L’architecture d’un système de publication sobre repose sur une séparation rigoureuse entre la source des données textuelles et leur transformation pour l’affichage. En privilégiant des formats de fichiers ouverts, lisibles par l’être humain et pérennes comme le Markdown ou le HTML pur, le concepteur s’assure que le contenu demeure accessible et exploitable même en cas de défaillance complète de la chaîne de compilation ou des outils d’enrichissement. La génération de sites entièrement statiques élimine le besoin d’exécuter des bases de données relationnelles lourdes et des scripts côté serveur à chaque requête d’un lecteur, réduisant drastiquement les sollicitations du processeur, les vulnérabilités de sécurité et la consommation d’électricité des serveurs d’hébergement.

L’initiative menée par Kris De Decker avec la version solaire du Low-tech Magazine constitue une démonstration magistrale d’une telle architecture frugale appliquée à la publication d’articles scientifiques et d’essais. Hébergé sur une carte monoboard à très faible consommation d’énergie (soit environ 2,7 Watts) connectée directement à un petit panneau photovoltaïque à Barcelone, le site web assume pleinement le risque de l’interruption de service lorsque l’ensoleillement est insuffisant. Pour maintenir une efficience maximale, la plateforme a banni l’usage de JavaScript, utilise des typographies système et applique aux images une technique de tramage visuel (dithering) en noir et blanc qui réduit la taille des fichiers graphiques de plus de 80 %. La totalité des pages du site pèse une fraction de mégaoctet, prouvant qu’il est parfaitement possible de distribuer des connaissances approfondies sans participer à la fuite en avant de la surcharge numérique.

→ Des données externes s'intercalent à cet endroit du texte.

-- pv_equiv track=rewrite | github.com/lodre/Pakulnevitch_Kostia | 2021-11/bin_arr.py | root0
-- ===== SOURCE A (Python) =====
-- def root0(a):
--     l = 0
--     r = len(a)-1
--     for i in range(1000000):
--         d = (l+r)//2
--         if a[d]>0:
--             r = d
--         else:
--             l = d
--     return l
-- ===== SOURCE B (Python) =====
-- def root0(a):
--     def go(l, r):
--         if r - l <= 1:
--             return l
--         m = l + (r - l) // 2
--         if a[m] > 0:
--             return go(l, m)
--         return go(m, r)
--     return go(0, len(a) - 1)
-- ===== Notes on version B (the rewrite author's own statement) =====
-- stated objective: faster
-- what changed: B is a recursive divide-and-conquer bisection that stops as soon as the bracket has converged (r - l <= 1) and computes the midpoint as l + (r - l)//2, replacing A's fixed million-iteration imperative loop; after convergence A's remaining iterations never change l, so the results coincide.
import Mathlib
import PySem

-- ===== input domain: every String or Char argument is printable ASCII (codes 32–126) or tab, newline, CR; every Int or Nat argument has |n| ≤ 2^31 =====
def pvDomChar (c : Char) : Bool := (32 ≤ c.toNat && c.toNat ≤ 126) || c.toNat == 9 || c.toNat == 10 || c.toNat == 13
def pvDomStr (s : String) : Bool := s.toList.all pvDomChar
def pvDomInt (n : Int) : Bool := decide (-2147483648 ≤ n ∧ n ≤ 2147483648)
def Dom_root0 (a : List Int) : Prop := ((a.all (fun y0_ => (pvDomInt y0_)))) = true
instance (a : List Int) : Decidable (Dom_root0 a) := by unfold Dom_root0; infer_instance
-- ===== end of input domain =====

-- B replaces A's fixed million-iteration imperative loop by a recursive divide-and-conquer
-- bisection that stops once the bracket has converged (r - l <= 1); same return value
-- wherever A returns.

-- ===== PORT A =====
-- one iteration of A's loop body on the state (l, r); a[d] ported as pyGetD a d 0
-- (under Pre_root0 the index d is always in range, so the default is never used)
def root0Step (a : List Int) (s : Int × Int) : Int × Int :=
  let d := PySem.Int.floordiv (s.1 + s.2) 2
  if PySem.List.pyGetD a d 0 > 0 then (s.1, d) else (d, s.2)

-- 'return l': take the first component of the final loop state
def root0Ret (s : Int × Int) : Int := s.1

def root0 (a : List Int) : Int :=
  root0Ret ((List.range 1000000).foldl (fun s _ => root0Step a s) (0, (a.length : Int) - 1))

-- ===== PORT B =====
-- B's recursive helper go(l, r): converged bracket returns l, else recurse on a half
def root0Go (a : List Int) (l r : Int) : Int :=
  if _h : r - l ≤ 1 then l
  else
    let m := l + PySem.Int.floordiv (r - l) 2
    if PySem.List.pyGetD a m 0 > 0 then root0Go a l m else root0Go a m r
termination_by (r - l).toNat
decreasing_by
  · have h2 : PySem.Int.floordiv (r - l) 2 = (r - l) / 2 :=
      PySem.Int.floordiv_eq_ediv_of_pos (by omega)
    simp only [h2]; omega
  · have h2 : PySem.Int.floordiv (r - l) 2 = (r - l) / 2 :=
      PySem.Int.floordiv_eq_ediv_of_pos (by omega)
    simp only [h2]; omega

def root0_alt (a : List Int) : Int :=
  root0Go a 0 ((a.length : Int) - 1)

-- ===== PRECONDITION & SPEC =====
-- Pre_ excludes the empty list, on which A raises IndexError (a[-1] on an empty list).
-- The length bound is needed only because A runs exactly 1000000 bisection steps: on a
-- (physically impossible) list longer than 2^1000000 elements A could stop before the
-- bracket converges; we bound the length by 2^63 so the condition stays cheaply decidable.
def Pre_root0 (a : List Int) : Prop := a ≠ [] ∧ a.length ≤ 9223372036854775808
instance (a : List Int) : Decidable (Pre_root0 a) := by unfold Pre_root0; infer_instance

def pvWitness_root0 : List Int := [-3, -1, 2, 5]

def Spec_root0 (a : List Int) (out : Int) : Prop := out = root0_alt a
instance (a : List Int) (out : Int) : Decidable (Spec_root0 a out) := by unfold Spec_root0; infer_instance

-- ===== CLAIM (what is proved, stated in full; the proofs are below) =====
def Claim_equal_root0 : Prop := ∀ (a : List Int), Dom_root0 a → Pre_root0 a → Spec_root0 a (root0 a)

-- ===== LEMMAS AND PROOFS =====

-- folding a constant-in-the-element function is iteration
theorem foldl_const_iterate {α β : Type} (f : α → α) (xs : List β) (s : α) :
    xs.foldl (fun t _ => f t) s = f^[xs.length] s := by
  induction xs generalizing s with
  | nil => rfl
  | cons x xs ih => simp [List.foldl_cons, ih, Function.iterate_succ_apply]

-- once the bracket has converged (l ≤ r ≤ l + 1), every further A-step keeps the state's
-- first component equal to l (and keeps the bracket converged)
theorem iterate_step_converged (a : List Int) (m : Nat) :
    ∀ l r : Int, l ≤ r → r ≤ l + 1 → root0Ret ((root0Step a)^[m] (l, r)) = l := by
  induction m with
  | zero => intro l r _ _; rfl
  | succ m ih =>
    intro l r h1 h2
    rw [Function.iterate_succ_apply]
    have hd : PySem.Int.floordiv (l + r) 2 = l := by
      have h2' : PySem.Int.floordiv (l + r) 2 = (l + r) / 2 :=
        PySem.Int.floordiv_eq_ediv_of_pos (by omega)
      omega
    unfold root0Step
    simp only [hd]
    split
    · exact ih l l le_rfl (by omega)
    · exact ih l r h1 h2

-- main lemma: if r - l ≤ 2^m, then m + k A-steps land on B's answer
theorem iterate_step_eq_go (a : List Int) (m : Nat) :
    ∀ (k : Nat) (l r : Int), l ≤ r → r - l ≤ 2 ^ m →
      root0Ret ((root0Step a)^[m + k] (l, r)) = root0Go a l r := by
  induction m with
  | zero =>
    intro k l r h1 h2
    rw [root0Go]
    simp only [show r - l ≤ 1 by omega, dite_true, Nat.zero_add]
    exact iterate_step_converged a k l r h1 (by omega)
  | succ m ih =>
    intro k l r h1 h2
    by_cases hc : r - l ≤ 1
    · rw [root0Go]
      simp only [hc, dite_true]
      exact iterate_step_converged a (m + 1 + k) l r h1 (by omega)
    · have hdA : PySem.Int.floordiv (l + r) 2 = (l + r) / 2 :=
        PySem.Int.floordiv_eq_ediv_of_pos (by omega)
      have hdB : PySem.Int.floordiv (r - l) 2 = (r - l) / 2 :=
        PySem.Int.floordiv_eq_ediv_of_pos (by omega)
      -- B's midpoint equals A's midpoint
      have hmid : l + PySem.Int.floordiv (r - l) 2 = PySem.Int.floordiv (l + r) 2 := by
        rw [hdA, hdB]; omega
      rw [root0Go]
      simp only [hc, dite_false, hmid]
      rw [show m + 1 + k = (m + k) + 1 from by omega, Function.iterate_succ_apply]
      unfold root0Step
      simp only
      split
      · exact ih k l (PySem.Int.floordiv (l + r) 2) (by rw [hdA]; omega)
          (by rw [hdA]; omega)
      · exact ih k (PySem.Int.floordiv (l + r) 2) r (by rw [hdA]; omega)
          (by rw [hdA]; omega)

-- ===== VERDICT (by name: the statement is the Claim_ definition above) =====
theorem root0_spec : Claim_equal_root0 := by
  intro a _ hpre
  obtain ⟨hne, hlen⟩ := hpre
  show root0 a = root0_alt a
  have hA : root0 a
      = root0Ret ((List.range 1000000).foldl (fun s _ => root0Step a s)
          (0, (a.length : Int) - 1)) := rfl
  have hB : root0_alt a = root0Go a 0 ((a.length : Int) - 1) := rfl
  rw [hA, hB, foldl_const_iterate, List.length_range,
      show (1000000 : Nat) = 63 + 999937 from by norm_num]
  have hlen1 : 1 ≤ a.length := List.length_pos_iff.mpr hne
  apply iterate_step_eq_go
  · have : (1:Int) ≤ (a.length : Int) := by exact_mod_cast hlen1
    omega
  · have : (a.length : Int) ≤ 9223372036854775808 := by exact_mod_cast hlen
    norm_num
    omega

La philosophie du Less is More : éthique et esthétique de la frugalité numérique

L’attachement au minimalisme dans le design web ne doit pas être interprété comme une austérité subie ou un renoncement à l’esthétique, mais bien comme l’accomplissement d’une rigueur créative où chaque élément résiduel possède une fonction précise et incontestable. L’adage « less is more » prend toute son ampleur lorsqu’il s’agit de débarrasser l’interface des artifices visuels, des animations distractives et de la saturation d’informations qui étouffent l’attention de l’usager. La sobriété du design remet la typographie, la hiérarchie textuelle et la lisibilité au centre de l’expérience de lecture, instaurant un espace numérique apaisé, respectueux du temps et de la charge cognitive des lecteurs.

Sur le plan éthique et social, la frugalité des outils de publication garantit l’accessibilité universelle aux contenus web. Dans de nombreuses régions du monde ou au cœur de zones rurale en déshérence d’infrastructure, le haut débit demeure un privilège incertain et le coût des données mobiles représente une charge financière réelle pour les populations. Un site web dépouillé de son superflu matériel s’affiche de manière quasi instantanée sur un réseau à faible débit ou sur un téléphone d’ancienne génération, démocratisant ainsi l’accès au savoir sans distinction d’équipement ou de niveau de vie. Le minimalisme devient alors un vecteur puissant d’inclusion numérique et de justice sociale.

En ultime analyse, concevoir des plateformes web éco-conçues, modulaires et taillées pour durer relève d’une responsabilité culturelle face à la fragilité des connaissances numérisées. Les architectures complexes dépendantes d’infrastructures cloud centralisées et de fermes de serveurs énergivores sont paradoxalement les plus vulnérables aux ruptures de chaîne d’approvisionnement, aux crises énergétiques et à l’amnésie numérique. En revenant à une ingénierie sobre, maîtrisée et transparente, le créateur numérique réaffirme la vocation originelle du web : un espace décentralisé, durable et ouvert de partage de la pensée humaine, bâti avec la conscience d’un monde aux ressources finies.